2. Les requêtes n°s 24LY01111 et 24LY01461 sont relatives aux mêmes impositions. Il y a lieu de les joindre pour qu'elles fassent l'objet d'un même arrêt.
Sur la requête n° 24LY01111 :
3. L'administration fiscale a remis en cause la déductibilité de charges de l'EURL Au comptoir de la caisse. Ces sommes ont été regardées comme des revenus distribués, imposables entre les mains de M. A... dans la catégorie des revenus de capitaux mobiliers, tant sur le fondement du 1° du 1 de l'article 109 du code général des impôts que sur celui du c de l'article 111 du même code.
4. D'une part, aux termes de l'article 109 du code général des impôts : " 1. Sont considérés comme revenus distribués : / 1° Tous les bénéfices ou produits qui ne sont pas mis en réserve ou incorporés au capital ; / (...). ". Aux termes du premier alinéa de l'article 110 du même code : " Pour l'application du 1° du 1 de l'article 109 les bénéfices s'entendent de ceux qui ont été retenus pour l'assiette de l'impôt sur les sociétés. ".
5. Il incombe, en principe, à l'administration d'apporter la preuve que le contribuable a effectivement disposé des sommes regardées par elle comme distribuées par une société. Toutefois, le contribuable qui, disposant seul des pouvoirs les plus étendus au sein de la société, est en mesure d'user sans contrôle de ses biens comme de biens qui lui sont propres et doit ainsi être regardé comme le seul maître de l'affaire, est présumé avoir appréhendé les distributions effectuées par la société qu'il contrôle.
6. D'autre part, aux termes de l'article 111 du code général des impôts : " Sont notamment considérés comme revenus distribués : / (...) / c. les rémunérations et avantages occultes ; / (...). ".
7. L'octroi d'un avantage sans contrepartie doit être qualifié comme une libéralité représentant un avantage occulte constitutif d'une distribution de bénéfices au sens des dispositions précitées, alors même que l'opération est portée en comptabilité et y est assortie de toutes les justifications concernant son objet apparent et l'identité du co-contractant, dès lors que cette comptabilisation ne révèle pas, par elle-même, la libéralité en cause.
8. En cas de refus, comme en l'espèce, des propositions de rectifications par le contribuable qu'elle entend imposer comme bénéficiaire de sommes regardées comme distribuées par une société, il incombe à l'administration d'apporter la preuve que celui-ci en a effectivement disposé, sauf à démontrer qu'il peut être regardé comme le maître de l'affaire.
En ce qui concerne l'existence et le montant des distributions :
9. En premier lieu, M. A... réitère en appel le moyen tiré de ce que le rejet de la comptabilité de l'EURL Au comptoir de la caisse pour les trois exercices en litige est totalement injustifié.

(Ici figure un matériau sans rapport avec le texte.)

-- pv_equiv track=rewrite | github.com/idriskagan/Ornek | decimal to binary.py | toplama
-- ===== SOURCE A (Python) =====
-- def toplama ( a , b):
--     x = int(a+b)
--     dizi = []
--     while(x >0) :
--         if (x<2):
--             dizi.append(1)
--             x=0
--         else:
--             dizi.append(int(x%2))
--             x=int(x/2)
--     dizi.reverse()
--     return dizi
-- ===== SOURCE B (Python) =====
-- def toplama(a, b):
--     x = a + b
--     if x <= 0:
--         return []
--     return [int(c) for c in bin(x)[2:]]
-- ===== Notes on version B (the rewrite author's own statement) =====
-- stated objective: idiomatic
-- what changed: Replaces the manual mod-2/division loop with append and final reverse by the built-in bin() string conversion, slicing off the '0b' prefix and parsing each digit character (empty list for non-positive sums, where A's loop never runs).
import Mathlib
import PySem

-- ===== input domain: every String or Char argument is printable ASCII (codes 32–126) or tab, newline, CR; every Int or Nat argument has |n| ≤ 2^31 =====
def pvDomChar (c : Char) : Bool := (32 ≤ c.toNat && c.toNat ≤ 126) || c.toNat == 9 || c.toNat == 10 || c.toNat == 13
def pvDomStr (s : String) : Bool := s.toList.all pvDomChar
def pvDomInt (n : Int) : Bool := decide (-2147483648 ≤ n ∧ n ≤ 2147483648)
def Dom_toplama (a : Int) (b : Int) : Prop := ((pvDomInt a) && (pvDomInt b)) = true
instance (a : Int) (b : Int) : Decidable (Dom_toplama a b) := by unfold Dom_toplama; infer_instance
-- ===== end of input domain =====

-- B replaces A's manual mod-2/division loop plus final reverse by a built-in-style
-- most-significant-first binary conversion (bin(x)[2:]); objective: idiomatic.

-- ===== PORT A =====
-- A's while loop: collects bits LSB-first into dizi, then reverses.
-- int(x/2) truncates toward zero; since the loop only runs for x > 0 this equals
-- Lean's truncated Int division x / 2 exactly (and floats are exact on |x| ≤ 2^32).
def toplamaLoop (x : Int) (dizi : List Int) : List Int :=
  if h : x > 0 then
    if x < 2 then toplamaLoop 0 (dizi ++ [1])
    else toplamaLoop (x / 2) (dizi ++ [x % 2])
  else dizi
termination_by x.toNat
decreasing_by
  · omega
  · have : x / 2 < x := by omega
    omega

def toplama (a : Int) (b : Int) : List Int :=
  (toplamaLoop (a + b) []).reverse

-- ===== PORT B =====
-- bin(x)[2:] as a digit list, most significant bit first (empty for 0).
def binDigits (n : Nat) : List Int :=
  if n = 0 then [] else binDigits (n / 2) ++ [(n % 2 : Int)]

def toplama_alt (a : Int) (b : Int) : List Int :=
  let x := a + b
  if x ≤ 0 then [] else binDigits x.toNat

-- ===== PRECONDITION & SPEC =====
def Spec_toplama (a : Int) (b : Int) (out : List Int) : Prop := out = toplama_alt a b
instance (a : Int) (b : Int) (out : List Int) : Decidable (Spec_toplama a b out) := by unfold Spec_toplama; infer_instance

-- ===== CLAIM (what is proved, stated in full; the proofs are below) =====
def Claim_equal_toplama : Prop := ∀ (a : Int) (b : Int), Dom_toplama a b → Spec_toplama a b (toplama a b)

-- ===== LEMMAS AND PROOFS =====
theorem toplamaLoop_eq (n : Nat) : ∀ (x : Int) (dizi : List Int), x.toNat = n →
    toplamaLoop x dizi = dizi ++ (binDigits x.toNat).reverse := by
  induction n using Nat.strong_induction_on with
  | _ n ih =>
    intro x dizi hx
    rw [toplamaLoop]
    split
    · next hpos =>
      split
      · next hlt =>
        -- x = 1
        have hx1 : x = 1 := by omega
        subst hx1
        rw [toplamaLoop]
        have hb : binDigits 1 = [1] := by rw [binDigits, binDigits]; norm_num
        norm_num [hb]
      · next hge =>
        have h2 : (2:Int) ≤ x := by omega
        have hdiv : (x / 2).toNat < n := by omega
        rw [ih _ hdiv (x / 2) _ rfl]
        have h1 : (x / 2).toNat = x.toNat / 2 := by omega
        have h2' : x % 2 = ((x.toNat % 2 : Nat) : Int) := by omega
        have h0 : x.toNat ≠ 0 := by omega
        rw [h1, h2']
        conv_rhs => rw [binDigits]
        simp [h0]
    · next hnp =>
      have : x.toNat = 0 := by omega
      rw [this, binDigits]
      simp

-- ===== VERDICT (by name: the statement is the Claim_ definition above) =====
theorem toplama_spec : Claim_equal_toplama := by
  intro a b _
  unfold Spec_toplama toplama toplama_alt
  rw [toplamaLoop_eq (a + b).toNat (a + b) [] rfl]
  simp only [List.nil_append, List.reverse_reverse]
  split
  · next hle =>
    have : (a + b).toNat = 0 := by omega
    rw [this, binDigits]; simp
  · rfl
-- pv_equiv track=rewrite | github.com/ItsRichPoorGirl/RPGAgent | backend/agent/tools/imagen_prompt_enhancer.py | optimize_prompt_length
-- ===== SOURCE A (Python) =====
-- def optimize_prompt_length(prompt: str, max_length: int = 400) -> str:
--     """Optimize prompt length while preserving key information."""
--     if len(prompt) <= max_length:
--         return prompt
--
--     # Split into components
--     parts = [part.strip() for part in prompt.split(",")]
--
--     # Keep the most important parts (first part is usually the main subject)
--     essential_parts = parts[:1]  # Always keep the main subject
--     optional_parts = parts[1:]
--
--     # Add optional parts while staying under limit
--     current_prompt = essential_parts[0]
--     for part in optional_parts:
--         test_prompt = current_prompt + ", " + part
--         if len(test_prompt) <= max_length:
--             current_prompt = test_prompt
--         else:
--             break
--
--     return current_prompt
-- ===== SOURCE B (Python) =====
-- def optimize_prompt_length(prompt: str, max_length: int = 400) -> str:
--     """Optimize prompt length while preserving key information."""
--     if len(prompt) <= max_length:
--         return prompt
--
--     parts = [part.strip() for part in prompt.split(",")]
--
--     # Cumulative-length table: cum[i] = len(", ".join(parts[:i+1]))
--     cum = []
--     total = -2
--     for p in parts:
--         total += 2 + len(p)
--         cum.append(total)
--
--     # Largest k (>= 1: the main subject is always kept) such that the
--     # first k parts joined fit; cum is strictly increasing, so the first
--     # overflow ends the scan exactly like A's break.
--     k = 1
--     for c in cum[1:]:
--         if c <= max_length:
--             k += 1
--         else:
--             break
--
--     return ", ".join(parts[:k])
-- ===== Notes on version B (the rewrite author's own statement) =====
-- stated objective: alternative
-- what changed: Replaces A's incremental string concatenation loop (rebuilding the candidate prompt each step) with a cumulative-length table plus a cutoff index and a single final join.
import Mathlib
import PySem

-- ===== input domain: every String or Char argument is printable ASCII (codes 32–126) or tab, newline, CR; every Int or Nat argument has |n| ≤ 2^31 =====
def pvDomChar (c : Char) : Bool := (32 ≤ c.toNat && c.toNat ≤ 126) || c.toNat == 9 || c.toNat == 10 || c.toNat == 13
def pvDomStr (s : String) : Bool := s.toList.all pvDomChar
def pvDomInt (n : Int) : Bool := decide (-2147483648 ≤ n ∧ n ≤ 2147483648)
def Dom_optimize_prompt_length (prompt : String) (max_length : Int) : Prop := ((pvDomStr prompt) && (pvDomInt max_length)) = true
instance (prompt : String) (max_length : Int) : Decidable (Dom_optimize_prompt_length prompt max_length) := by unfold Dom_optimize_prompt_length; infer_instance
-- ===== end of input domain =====

-- B replaces A's incremental concatenation loop with a cumulative-length table, a cutoff index and one final join (alternative decomposition, same results).

-- ===== PORT A =====
-- the 'for part in optional_parts: … break' loop of A
def pvLoopA (m : Int) : List Char → List (List Char) → List Char
  | cur, [] => cur
  | cur, p :: ps =>
    let t := cur ++ [',', ' '] ++ p
    if PySem.Chars.len t ≤ m then pvLoopA m t ps else cur

def optimize_prompt_length (prompt : String) (max_length : Int) : String :=
  if PySem.Str.len prompt ≤ max_length then prompt
  else
    let parts := (PySem.Chars.splitOn prompt.toList [',']).map PySem.Chars.strip
    let essential_parts := parts.take 1
    let optional_parts := parts.drop 1
    -- essential_parts[0]: split always yields at least one part, so the index is in range
    String.ofList (pvLoopA max_length (PySem.List.pyGetD essential_parts 0 []) optional_parts)

-- ===== PORT B =====
-- the cumulative-table loop of B ('total += 2 + len(p); cum.append(total)')
def pvCumB : List (List Char) → Int → List Int → List Int
  | [], _, cum => cum
  | p :: ps, total, cum =>
    let t := total + 2 + PySem.Chars.len p
    pvCumB ps t (cum ++ [t])

-- the cutoff scan of B ('for c in cum[1:]: if c <= max_length: k += 1 else: break')
def pvCutB (m : Int) : List Int → Nat → Nat
  | [], k => k
  | c :: cs, k => if c ≤ m then pvCutB m cs (k + 1) else k

def optimize_prompt_length_alt (prompt : String) (max_length : Int) : String :=
  if PySem.Str.len prompt ≤ max_length then prompt
  else
    let parts := (PySem.Chars.splitOn prompt.toList [',']).map PySem.Chars.strip
    let cum := pvCumB parts (-2) []
    let k := pvCutB max_length (cum.drop 1) 1
    String.ofList (PySem.Chars.join [',', ' '] (parts.take k))

-- ===== PRECONDITION & SPEC =====
def Spec_optimize_prompt_length (prompt : String) (max_length : Int) (out : String) : Prop := out = optimize_prompt_length_alt prompt max_length
instance (prompt : String) (max_length : Int) (out : String) : Decidable (Spec_optimize_prompt_length prompt max_length out) := by unfold Spec_optimize_prompt_length; infer_instance

-- ===== CLAIM (what is proved, stated in full; the proofs are below) =====
def Claim_equal_optimize_prompt_length : Prop := ∀ (prompt : String) (max_length : Int), Dom_optimize_prompt_length prompt max_length → Spec_optimize_prompt_length prompt max_length (optimize_prompt_length prompt max_length)

-- ===== LEMMAS AND PROOFS =====

-- the cumulative table without B's accumulator: entry i is (running total after part i)
def pvCumTail (t : Int) : List (List Char) → List Int
  | [] => []
  | p :: ps => (t + 2 + PySem.Chars.len p) :: pvCumTail (t + 2 + PySem.Chars.len p) ps

theorem pvCumB_eq (ps : List (List Char)) : ∀ (t : Int) (acc : List Int),
    pvCumB ps t acc = acc ++ pvCumTail t ps := by
  induction ps with
  | nil => intro t acc; simp [pvCumB, pvCumTail]
  | cons p ps ih => intro t acc; simp [pvCumB, pvCumTail, ih]

theorem pvCutB_eq (m : Int) (cs : List Int) : ∀ (k : Nat),
    pvCutB m cs k = k + (cs.takeWhile (fun c => decide (c ≤ m))).length := by
  induction cs with
  | nil => intro k; simp [pvCutB]
  | cons c cs ih =>
    intro k
    by_cases h : c ≤ m
    · simp [pvCutB, h, ih]; omega
    · simp [pvCutB, h]

theorem pvJoin_head_append (a b : List Char) (l : List (List Char)) :
    PySem.Chars.join [',', ' '] ((a ++ [',', ' '] ++ b) :: l)
      = a ++ [',', ' '] ++ PySem.Chars.join [',', ' '] (b :: l) := by
  cases l with
  | nil => simp [PySem.Chars.join_singleton]
  | cons c cs => simp [PySem.Chars.join_cons_cons]

theorem pvLoopA_eq (m : Int) (ps : List (List Char)) : ∀ (cur : List Char),
    pvLoopA m cur ps =
      PySem.Chars.join [',', ' ']
        (cur :: ps.take ((pvCumTail (PySem.Chars.len cur) ps).takeWhile
          (fun c => decide (c ≤ m))).length) := by
  induction ps with
  | nil => intro cur; simp [pvLoopA, PySem.Chars.join_singleton]
  | cons p ps ih =>
    intro cur
    have hlen : PySem.Chars.len (cur ++ [',', ' '] ++ p)
        = PySem.Chars.len cur + 2 + PySem.Chars.len p := by
      simp [PySem.Chars.len_eq]; ring
    have hcum : pvCumTail (PySem.Chars.len cur) (p :: ps)
        = (PySem.Chars.len cur + 2 + PySem.Chars.len p)
            :: pvCumTail (PySem.Chars.len cur + 2 + PySem.Chars.len p) ps := rfl
    by_cases h : PySem.Chars.len cur + 2 + PySem.Chars.len p ≤ m
    · have e1 : pvLoopA m cur (p :: ps) = pvLoopA m (cur ++ [',', ' '] ++ p) ps := by
        simp only [pvLoopA, hlen]; rw [if_pos h]
      rw [e1, ih (cur ++ [',', ' '] ++ p), hlen, hcum,
        List.takeWhile_cons_of_pos (by simpa using h), List.length_cons,
        List.take_succ_cons]
      rw [PySem.Chars.join_cons_cons]
      exact pvJoin_head_append cur p _
    · have e1 : pvLoopA m cur (p :: ps) = cur := by
        simp only [pvLoopA, hlen]; rw [if_neg h]
      rw [e1, hcum, List.takeWhile_cons_of_neg (by simpa using h)]
      simp [PySem.Chars.join_singleton]

-- ===== VERDICT (by name: the statement is the Claim_ definition above) =====
theorem optimize_prompt_length_spec : Claim_equal_optimize_prompt_length := by
  intro prompt max_length _
  unfold Spec_optimize_prompt_length optimize_prompt_length optimize_prompt_length_alt
  by_cases h : PySem.Str.len prompt ≤ max_length
  · rw [if_pos h, if_pos h]
  · rw [if_neg h, if_neg h]
    cases hp : (PySem.Chars.splitOn prompt.toList [',']).map PySem.Chars.strip with
    | nil =>
      dsimp only
      simp [pvLoopA, pvCumB, pvCutB, PySem.Chars.join, PySem.List.pyGetD,
        PySem.List.pyGet?, List.intercalate]
    | cons q qs =>
      dsimp only
      rw [pvCumB_eq]
      simp only [List.nil_append, pvCumTail, List.drop_succ_cons, List.drop_zero]
      rw [pvCutB_eq]
      have h2 : (-2 : Int) + 2 + PySem.Chars.len q = PySem.Chars.len q := by ring
      rw [h2]
      rw [Nat.add_comm, List.take_succ_cons]
      rw [pvLoopA_eq]
      simp [PySem.List.pyGetD_zero_cons]
-- pv_equiv track=rewrite | github.com/Tanmay53/cohort_3 | submissions/sm_102_amit/week_14/day_3/evaluation/brick_wall.py | odd_row
-- ===== SOURCE A (Python) =====
-- def odd_row(width):
--     wall = ""
--     for w in range(width):
--         if w == 0:
--             wall += "__|"
--         else:
--             wall += "___|"
--     wall += "__"
--     return wall
-- ===== SOURCE B (Python) =====
-- def odd_row(width):
--     if width < 1:
--         return "__"
--     return "__|" + "___|" * (width - 1) + "__"
-- ===== Notes on version B (the rewrite author's own statement) =====
-- stated objective: idiomatic
-- what changed: Replaces the accumulation loop over range(width) with a single closed-form expression using string repetition, guarding width < 1.
import Mathlib
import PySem

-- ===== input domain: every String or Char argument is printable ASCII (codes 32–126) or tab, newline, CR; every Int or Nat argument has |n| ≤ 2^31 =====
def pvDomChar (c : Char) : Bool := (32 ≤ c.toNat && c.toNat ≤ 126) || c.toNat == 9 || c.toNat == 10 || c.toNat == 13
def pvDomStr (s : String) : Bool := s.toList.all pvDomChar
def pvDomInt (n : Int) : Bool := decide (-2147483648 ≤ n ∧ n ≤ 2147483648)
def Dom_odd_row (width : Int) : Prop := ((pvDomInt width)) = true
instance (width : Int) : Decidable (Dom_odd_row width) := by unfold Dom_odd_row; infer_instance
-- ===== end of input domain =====

-- B builds the row in one closed-form expression (guard + string repetition) instead of A's accumulation loop.

-- ===== PORT A =====
-- strings are handled as List Char (PySem convention); the loop is the foldl over range(width)
def odd_row (width : Int) : String :=
  let wall : List Char := []
  let wall := (PySem.List.pyRange 0 width 1).foldl
    (fun wall w => if w == 0 then wall ++ "__|".toList else wall ++ "___|".toList) wall
  let wall := wall ++ "__".toList
  String.mk wall

-- ===== PORT B =====
-- '"___|" * (width - 1)' is (List.replicate (width-1).toNat "___|".toList).flatten
def odd_row_alt (width : Int) : String :=
  if width < 1 then "__"
  else String.mk ("__|".toList ++ (List.replicate (width - 1).toNat "___|".toList).flatten ++ "__".toList)

-- ===== PRECONDITION & SPEC =====
def Spec_odd_row (width : Int) (out : String) : Prop := out = odd_row_alt width
instance (width : Int) (out : String) : Decidable (Spec_odd_row width out) := by unfold Spec_odd_row; infer_instance

-- ===== CLAIM (what is proved, stated in full; the proofs are below) =====
def Claim_equal_odd_row : Prop := ∀ (width : Int), Dom_odd_row width → Spec_odd_row width (odd_row width)

-- ===== LEMMAS AND PROOFS =====

-- A's loop, run over any list of nonzero indices, appends one "___|" per element
lemma odd_row_fold_ne_zero (l : List Int) (acc : List Char) (h : ∀ w ∈ l, w ≠ 0) :
    l.foldl (fun wall w => if w == 0 then wall ++ "__|".toList else wall ++ "___|".toList) acc
    = acc ++ (List.replicate l.length "___|".toList).flatten := by
  induction l generalizing acc with
  | nil => simp
  | cons x xs ih =>
    have hx : (x == 0) = false := by simpa using h x (by simp)
    simp only [List.foldl_cons, hx, List.length_cons, List.replicate_succ, List.flatten_cons]
    rw [ih _ (fun w hw => h w (by simp [hw]))]
    simp

-- ===== VERDICT (by name: the statement is the Claim_ definition above) =====

theorem odd_row_spec : Claim_equal_odd_row := by
  intro width _
  unfold Spec_odd_row odd_row odd_row_alt
  rw [PySem.List.pyRange_one]
  by_cases h : width < 1
  · have h0 : (width - 0).toNat = 0 := by omega
    rw [h0, if_pos h]
    rfl
  · have hn : (width - 0).toNat = (width - 1).toNat + 1 := by omega
    rw [hn, List.range_succ_eq_map]
    simp only [List.map_cons, List.foldl_cons, List.map_map, Nat.cast_zero, add_zero,
      BEq.rfl, if_true, List.nil_append]
    rw [odd_row_fold_ne_zero _ _ (by
      intro w hw
      simp only [List.mem_map, Function.comp] at hw
      obtain ⟨k, _, hk⟩ := hw
      omega)]
    simp [h]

Il y a lieu pour la cour d'écarter ce moyen par adoption des motifs pertinents retenus par le tribunal aux points 7 et 8 de son jugement.
10. En second lieu, M. A... conteste la réintégration dans les résultats de l'EURL Au comptoir de la caisse de plusieurs factures, que l'administration a regardées comme présentant notamment un caractère fictif ou de complaisance.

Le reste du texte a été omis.